Storage vendors will have their own technologies and methods for assigning the right amount of disks in the right configuration for best performance and most efficient distribution of available space. Make sure to work closely with the manufacturer whenever possible, since even someone with a great deal of storage experience can be taken by surprise.

4) Check your (and their) work
Verify that the promised amount of I/O capacity lines up with what should be theoretically possible given the hardware configuration proposed. Calculators like the one here by Marek Wołynko can help:

Utilize tools such as I/O Meter: to push storage systems to their limits and see how well they perform under high-stress loads before they end up being put into production.

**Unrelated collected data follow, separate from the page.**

-- B replaces A's destructive pop-and-rescan deletion of zero rows/columns by one filtering
-- pass over rows and one over column indices (A also mutates m's rows in place; B does not —
-- the equivalence proved here is about the return value only).


-- ===== PORT A =====
-- nulvector(v): 1 iff all entries are 0 (len(v) == v.count(0))
def nulvectorL (v : List Int) : Int :=
  let l : Int := v.length
  let c : Int := PySem.List.count v 0
  if l = c then 1 else 0

-- vol(m, i): column i as a row vector.  isvector(m) is always 0 here (m's elements are
-- lists, so len(v[0]) does not raise TypeError), so only the else-branch is ported:
-- the loop 'for j in range(0,n): res.append(m[j][i])'.  Out-of-range m[j][i] raises in
-- Python (excluded by Pre_); the port defaults to 0 there, exact inside Pre_.
def volL (m : List (List Int)) (i : Int) : List Int :=
  (PySem.List.pyRange 0 (m.length : Int) 1).foldl
    (fun res j => res ++ [((PySem.List.pyGet? ((PySem.List.pyGet? m j).getD []) i).getD 0)]) []

-- delcol(m, i): 'for j in range(0,l): m[j].pop(i)' — each row independently loses index i.
-- pop out of range raises in Python (excluded by Pre_); the port keeps the row, exact inside Pre_.
def delcolL (m : List (List Int)) (i : Int) : List (List Int) :=
  m.map (fun r => match PySem.List.pop? r i with | some p => p.2 | none => r)

-- termination measures for the two while-loops (cited by name in decreasing_by)
theorem pvDecPop {l i : Int} (h : i < l) : (l - 1 - i).toNat < (l - i).toNat := by omega
theorem pvDecStep {l i : Int} (h : i < l) : (l - (i + 1)).toNat < (l - i).toNat := by omega

-- the inner 'while j<k' column loop of delnul
def innerL (res : List (List Int)) (k j : Int) : List (List Int) × Int × Int :=
  if h : j < k then
    if nulvectorL (volL res j) = 1 then
      innerL (delcolL res j) (k - 1) j
    else
      innerL res k (j + 1)
  else (res, k, j)
termination_by (k - j).toNat
decreasing_by
  · exact pvDecPop h
  · exact pvDecStep h
-- pv_equiv track=rewrite | github.com/FEHALTENBURG1/extrator_dengue | extrator_dengue_api_streamlit/app_extrator_dengue_api_v2.py | montar_consultas_servidor
-- ===== SOURCE A (Python) =====
-- UF_DF = "53"
--
-- def montar_consultas_servidor(
--     anos: set[str],
--     recorte: str,
--     ufs_notificacao: set[str],
--     municipios_ride: set[str],
-- ) -> list[dict]:
--     """
--     Monta consultas menores tentando empurrar os filtros para a API.
--
--     Como a API pode ignorar parâmetros não documentados, a aplicação ainda
--     mantém filtro local depois de cada resposta.
--     """
--     anos_lista = sorted(anos) if anos else [None]
--     consultas = []
--
--     def base_por_ano(ano: str | None) -> dict:
--         if ano:
--             return {"nu_ano": ano}
--         return {}
--
--     for ano in anos_lista:
--         base = base_por_ano(ano)
--
--         if recorte == "Brasil inteiro":
--             consultas.append(base)
--
--         elif recorte == "Apenas DF notificador":
--             q = dict(base)
--             q["sg_uf_not"] = UF_DF
--             consultas.append(q)
--
--         elif recorte == "UF(s) específica(s)":
--             for uf in sorted(ufs_notificacao):
--                 q = dict(base)
--                 q["sg_uf_not"] = uf
--                 consultas.append(q)
--
--         elif recorte == "Apenas RIDE residência":
--             for mun in sorted(municipios_ride):
--                 q = dict(base)
--                 q["id_mn_resi"] = mun
--                 consultas.append(q)
--
--         elif recorte == "DF notificador ou RIDE residência":
--             q = dict(base)
--             q["sg_uf_not"] = UF_DF
--             consultas.append(q)
--
--             for mun in sorted(municipios_ride):
--                 q = dict(base)
--                 q["id_mn_resi"] = mun
--                 consultas.append(q)
--
--     # Remove consultas duplicadas.
--     vistas = set()
--     unicas = []
--     for q in consultas:
--         chave = tuple(sorted(q.items()))
--         if chave not in vistas:
--             vistas.add(chave)
--             unicas.append(q)
--
--     return unicas
-- ===== SOURCE B (Python) =====
-- UF_DF = "53"
--
--
-- def montar_consultas_servidor(
--     anos: set[str],
--     recorte: str,
--     ufs_notificacao: set[str],
--     municipios_ride: set[str],
-- ) -> list[dict]:
--     """Table-driven rebuild without the duplicate-removal pass.
--
--     Two generated queries can never coincide: within one year every fragment
--     carries a distinct filter (distinct sorted values, or distinct keys), and
--     the 'nu_ano' entry separates different years (at most one falsy year can
--     exist in a set), so the original's seen-set dedup scan is provably a no-op
--     and is dropped.
--     """
--     por_recorte = {
--         "Brasil inteiro": [{}],
--         "Apenas DF notificador": [{"sg_uf_not": UF_DF}],
--         "UF(s) específica(s)": [{"sg_uf_not": u} for u in sorted(ufs_notificacao)],
--         "Apenas RIDE residência": [{"id_mn_resi": m} for m in sorted(municipios_ride)],
--         "DF notificador ou RIDE residência": [{"sg_uf_not": UF_DF}]
--             + [{"id_mn_resi": m} for m in sorted(municipios_ride)],
--     }
--     fragmentos = por_recorte.get(recorte, [])
--     return [
--         {**({"nu_ano": ano} if ano else {}), **frag}
--         for ano in (sorted(anos) if anos else [None])
--         for frag in fragmentos
--     ]
-- ===== Notes on version B (the rewrite author's own statement) =====
-- stated objective: alternative
-- what changed: B replaces the per-year branch-and-append loops plus seen-set dedup scan with a table of fragment lists keyed by recorte and a flat year-by-fragment product, and drops the dedup pass entirely (the Lean proof shows the generated queries are pairwise distinct, so the pass is a no-op).
import Mathlib
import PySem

Once in production, closely monitor I/O responsiveness from the perspective of the systems utilizing the storage. Keep an eye on your latency values. No IO operation should be taking longer than 50ms to round-trip within the storage environment in order to maintain the best performance and even tighter tolerances will be needed for higher-tier operations.

It is clear that IOPS as a term for storage performance is here to stay, regardless of any limitations that may exist with its use. The best way to keep on top of what it means to you and to your infrastructure is to remain informed. This whitepaper began as a blog post just about IOPS, but this topic is so enormous that I am going to keep this as a “work in progress” that I will keep updating with time.